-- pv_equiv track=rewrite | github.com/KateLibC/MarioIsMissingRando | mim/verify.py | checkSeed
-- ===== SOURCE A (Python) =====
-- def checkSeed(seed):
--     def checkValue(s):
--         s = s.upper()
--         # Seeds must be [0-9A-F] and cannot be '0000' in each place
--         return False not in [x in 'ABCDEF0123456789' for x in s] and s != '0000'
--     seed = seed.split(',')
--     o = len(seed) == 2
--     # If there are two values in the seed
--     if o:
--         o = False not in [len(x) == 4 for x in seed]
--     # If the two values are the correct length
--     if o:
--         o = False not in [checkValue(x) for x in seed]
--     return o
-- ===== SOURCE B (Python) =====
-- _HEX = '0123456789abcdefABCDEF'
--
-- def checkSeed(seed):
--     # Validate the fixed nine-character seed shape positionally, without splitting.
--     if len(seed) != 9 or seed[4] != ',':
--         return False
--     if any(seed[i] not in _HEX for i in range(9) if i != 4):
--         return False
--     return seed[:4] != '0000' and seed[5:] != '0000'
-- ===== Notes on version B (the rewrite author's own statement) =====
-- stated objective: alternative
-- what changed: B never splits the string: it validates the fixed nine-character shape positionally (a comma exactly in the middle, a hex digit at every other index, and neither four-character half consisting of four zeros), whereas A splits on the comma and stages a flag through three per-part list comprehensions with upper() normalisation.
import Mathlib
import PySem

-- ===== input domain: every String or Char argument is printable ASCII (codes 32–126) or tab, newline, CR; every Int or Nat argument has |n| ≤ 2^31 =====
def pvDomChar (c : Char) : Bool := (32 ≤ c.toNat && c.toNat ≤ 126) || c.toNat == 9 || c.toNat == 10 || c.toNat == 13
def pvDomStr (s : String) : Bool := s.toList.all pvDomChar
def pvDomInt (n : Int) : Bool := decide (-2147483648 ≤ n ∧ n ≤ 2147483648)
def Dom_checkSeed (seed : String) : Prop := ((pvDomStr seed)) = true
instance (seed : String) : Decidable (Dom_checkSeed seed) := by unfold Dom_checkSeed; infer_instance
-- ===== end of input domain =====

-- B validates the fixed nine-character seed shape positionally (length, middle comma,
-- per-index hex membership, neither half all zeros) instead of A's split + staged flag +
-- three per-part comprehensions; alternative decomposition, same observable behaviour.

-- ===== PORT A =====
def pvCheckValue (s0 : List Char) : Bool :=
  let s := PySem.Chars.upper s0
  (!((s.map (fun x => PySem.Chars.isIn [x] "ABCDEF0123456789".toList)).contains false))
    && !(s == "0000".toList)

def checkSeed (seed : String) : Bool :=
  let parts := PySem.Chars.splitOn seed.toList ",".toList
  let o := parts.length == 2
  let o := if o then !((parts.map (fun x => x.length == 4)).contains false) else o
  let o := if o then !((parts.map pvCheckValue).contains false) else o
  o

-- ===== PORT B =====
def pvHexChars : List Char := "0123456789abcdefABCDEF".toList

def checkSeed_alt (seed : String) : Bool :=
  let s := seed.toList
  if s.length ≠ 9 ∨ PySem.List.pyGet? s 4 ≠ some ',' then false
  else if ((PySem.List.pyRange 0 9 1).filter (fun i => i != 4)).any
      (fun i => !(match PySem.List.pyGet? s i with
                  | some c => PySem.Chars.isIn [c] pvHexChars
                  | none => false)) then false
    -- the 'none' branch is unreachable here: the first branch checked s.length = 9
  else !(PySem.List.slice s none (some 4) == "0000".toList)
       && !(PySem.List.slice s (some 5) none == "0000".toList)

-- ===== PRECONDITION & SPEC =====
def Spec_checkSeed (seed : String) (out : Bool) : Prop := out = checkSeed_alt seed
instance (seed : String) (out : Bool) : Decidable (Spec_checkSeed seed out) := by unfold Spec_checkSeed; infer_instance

-------

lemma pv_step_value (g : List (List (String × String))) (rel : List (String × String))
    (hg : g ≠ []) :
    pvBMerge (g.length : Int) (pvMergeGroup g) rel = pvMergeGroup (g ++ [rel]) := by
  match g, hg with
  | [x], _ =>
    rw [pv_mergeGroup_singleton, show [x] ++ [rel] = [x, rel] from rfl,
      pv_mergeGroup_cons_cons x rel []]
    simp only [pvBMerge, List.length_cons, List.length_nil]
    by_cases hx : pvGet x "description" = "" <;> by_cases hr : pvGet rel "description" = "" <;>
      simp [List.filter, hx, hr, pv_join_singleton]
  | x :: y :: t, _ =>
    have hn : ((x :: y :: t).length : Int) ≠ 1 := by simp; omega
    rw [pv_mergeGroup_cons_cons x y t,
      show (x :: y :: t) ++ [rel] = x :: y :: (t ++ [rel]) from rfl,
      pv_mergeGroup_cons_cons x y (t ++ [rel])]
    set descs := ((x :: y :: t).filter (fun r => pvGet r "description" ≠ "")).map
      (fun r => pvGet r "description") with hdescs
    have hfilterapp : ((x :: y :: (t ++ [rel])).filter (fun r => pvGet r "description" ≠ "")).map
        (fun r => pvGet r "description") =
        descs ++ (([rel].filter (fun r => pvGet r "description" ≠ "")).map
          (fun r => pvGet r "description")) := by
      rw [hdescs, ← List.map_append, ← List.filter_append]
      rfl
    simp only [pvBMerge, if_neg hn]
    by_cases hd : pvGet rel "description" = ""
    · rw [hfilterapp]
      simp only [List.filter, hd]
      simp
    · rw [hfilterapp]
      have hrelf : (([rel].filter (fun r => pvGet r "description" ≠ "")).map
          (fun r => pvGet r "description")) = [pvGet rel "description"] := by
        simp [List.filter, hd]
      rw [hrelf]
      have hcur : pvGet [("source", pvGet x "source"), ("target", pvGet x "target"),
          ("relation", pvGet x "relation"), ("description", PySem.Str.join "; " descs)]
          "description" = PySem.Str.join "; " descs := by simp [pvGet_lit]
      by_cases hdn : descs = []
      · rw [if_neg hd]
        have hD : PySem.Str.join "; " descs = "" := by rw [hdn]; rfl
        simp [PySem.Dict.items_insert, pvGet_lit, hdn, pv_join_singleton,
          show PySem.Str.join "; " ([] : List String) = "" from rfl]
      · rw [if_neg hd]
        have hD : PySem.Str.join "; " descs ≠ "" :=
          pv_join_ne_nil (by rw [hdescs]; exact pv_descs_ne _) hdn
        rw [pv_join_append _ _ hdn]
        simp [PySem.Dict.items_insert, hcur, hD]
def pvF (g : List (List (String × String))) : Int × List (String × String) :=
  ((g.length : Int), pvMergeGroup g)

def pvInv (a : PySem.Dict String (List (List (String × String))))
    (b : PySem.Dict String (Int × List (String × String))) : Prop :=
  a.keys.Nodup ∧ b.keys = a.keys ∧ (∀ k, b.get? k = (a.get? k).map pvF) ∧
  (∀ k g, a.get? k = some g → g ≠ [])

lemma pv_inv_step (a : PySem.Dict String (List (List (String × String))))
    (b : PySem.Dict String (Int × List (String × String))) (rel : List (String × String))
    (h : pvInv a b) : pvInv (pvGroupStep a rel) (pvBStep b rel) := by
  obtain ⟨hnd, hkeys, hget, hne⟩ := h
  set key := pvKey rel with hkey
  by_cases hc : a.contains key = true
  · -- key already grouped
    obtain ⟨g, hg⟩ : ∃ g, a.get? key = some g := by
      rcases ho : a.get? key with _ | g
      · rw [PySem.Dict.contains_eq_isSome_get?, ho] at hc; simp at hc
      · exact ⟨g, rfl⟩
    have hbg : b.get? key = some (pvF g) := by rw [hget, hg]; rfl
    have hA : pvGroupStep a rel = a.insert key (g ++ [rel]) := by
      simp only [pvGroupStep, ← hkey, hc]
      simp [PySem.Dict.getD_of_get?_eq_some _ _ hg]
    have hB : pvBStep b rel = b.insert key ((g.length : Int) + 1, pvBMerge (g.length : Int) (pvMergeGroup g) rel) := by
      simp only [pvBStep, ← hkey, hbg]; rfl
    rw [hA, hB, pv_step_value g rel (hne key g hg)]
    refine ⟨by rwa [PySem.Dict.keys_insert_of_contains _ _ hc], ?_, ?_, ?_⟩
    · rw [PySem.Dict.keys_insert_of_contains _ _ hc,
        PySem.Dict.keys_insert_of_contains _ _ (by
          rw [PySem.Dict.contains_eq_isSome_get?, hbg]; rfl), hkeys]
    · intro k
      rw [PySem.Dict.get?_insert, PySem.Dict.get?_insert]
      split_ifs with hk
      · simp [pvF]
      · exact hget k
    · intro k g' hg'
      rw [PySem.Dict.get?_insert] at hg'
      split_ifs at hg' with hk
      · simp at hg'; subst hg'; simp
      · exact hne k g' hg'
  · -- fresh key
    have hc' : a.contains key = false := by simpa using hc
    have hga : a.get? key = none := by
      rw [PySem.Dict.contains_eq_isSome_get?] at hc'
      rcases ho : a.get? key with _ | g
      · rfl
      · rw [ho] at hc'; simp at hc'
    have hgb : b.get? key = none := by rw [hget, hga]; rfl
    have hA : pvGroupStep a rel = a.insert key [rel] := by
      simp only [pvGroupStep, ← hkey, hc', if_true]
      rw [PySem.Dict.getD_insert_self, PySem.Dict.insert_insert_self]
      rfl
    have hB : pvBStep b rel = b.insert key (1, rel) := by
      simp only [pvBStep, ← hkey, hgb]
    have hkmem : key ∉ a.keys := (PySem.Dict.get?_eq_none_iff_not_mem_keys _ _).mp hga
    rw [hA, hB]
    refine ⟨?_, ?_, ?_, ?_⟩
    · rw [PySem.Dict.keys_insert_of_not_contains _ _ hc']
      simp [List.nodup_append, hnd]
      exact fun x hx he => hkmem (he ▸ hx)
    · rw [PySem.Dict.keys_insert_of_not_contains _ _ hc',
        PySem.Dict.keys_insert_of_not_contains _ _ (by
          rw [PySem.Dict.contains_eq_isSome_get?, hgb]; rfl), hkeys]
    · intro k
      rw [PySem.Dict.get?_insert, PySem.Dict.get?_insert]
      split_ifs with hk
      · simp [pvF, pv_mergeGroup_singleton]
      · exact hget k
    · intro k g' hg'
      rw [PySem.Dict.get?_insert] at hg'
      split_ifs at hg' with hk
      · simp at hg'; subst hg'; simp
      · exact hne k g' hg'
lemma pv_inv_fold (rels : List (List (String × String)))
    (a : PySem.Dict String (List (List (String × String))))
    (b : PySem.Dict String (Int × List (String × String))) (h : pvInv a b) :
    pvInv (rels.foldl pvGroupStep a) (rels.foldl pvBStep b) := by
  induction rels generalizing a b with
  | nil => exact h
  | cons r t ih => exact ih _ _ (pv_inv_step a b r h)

-------

### [Problem requirements]
Looking at the material above, state the number of lines that contain the word "half". Give nothing but that number.

### [Solution below]
2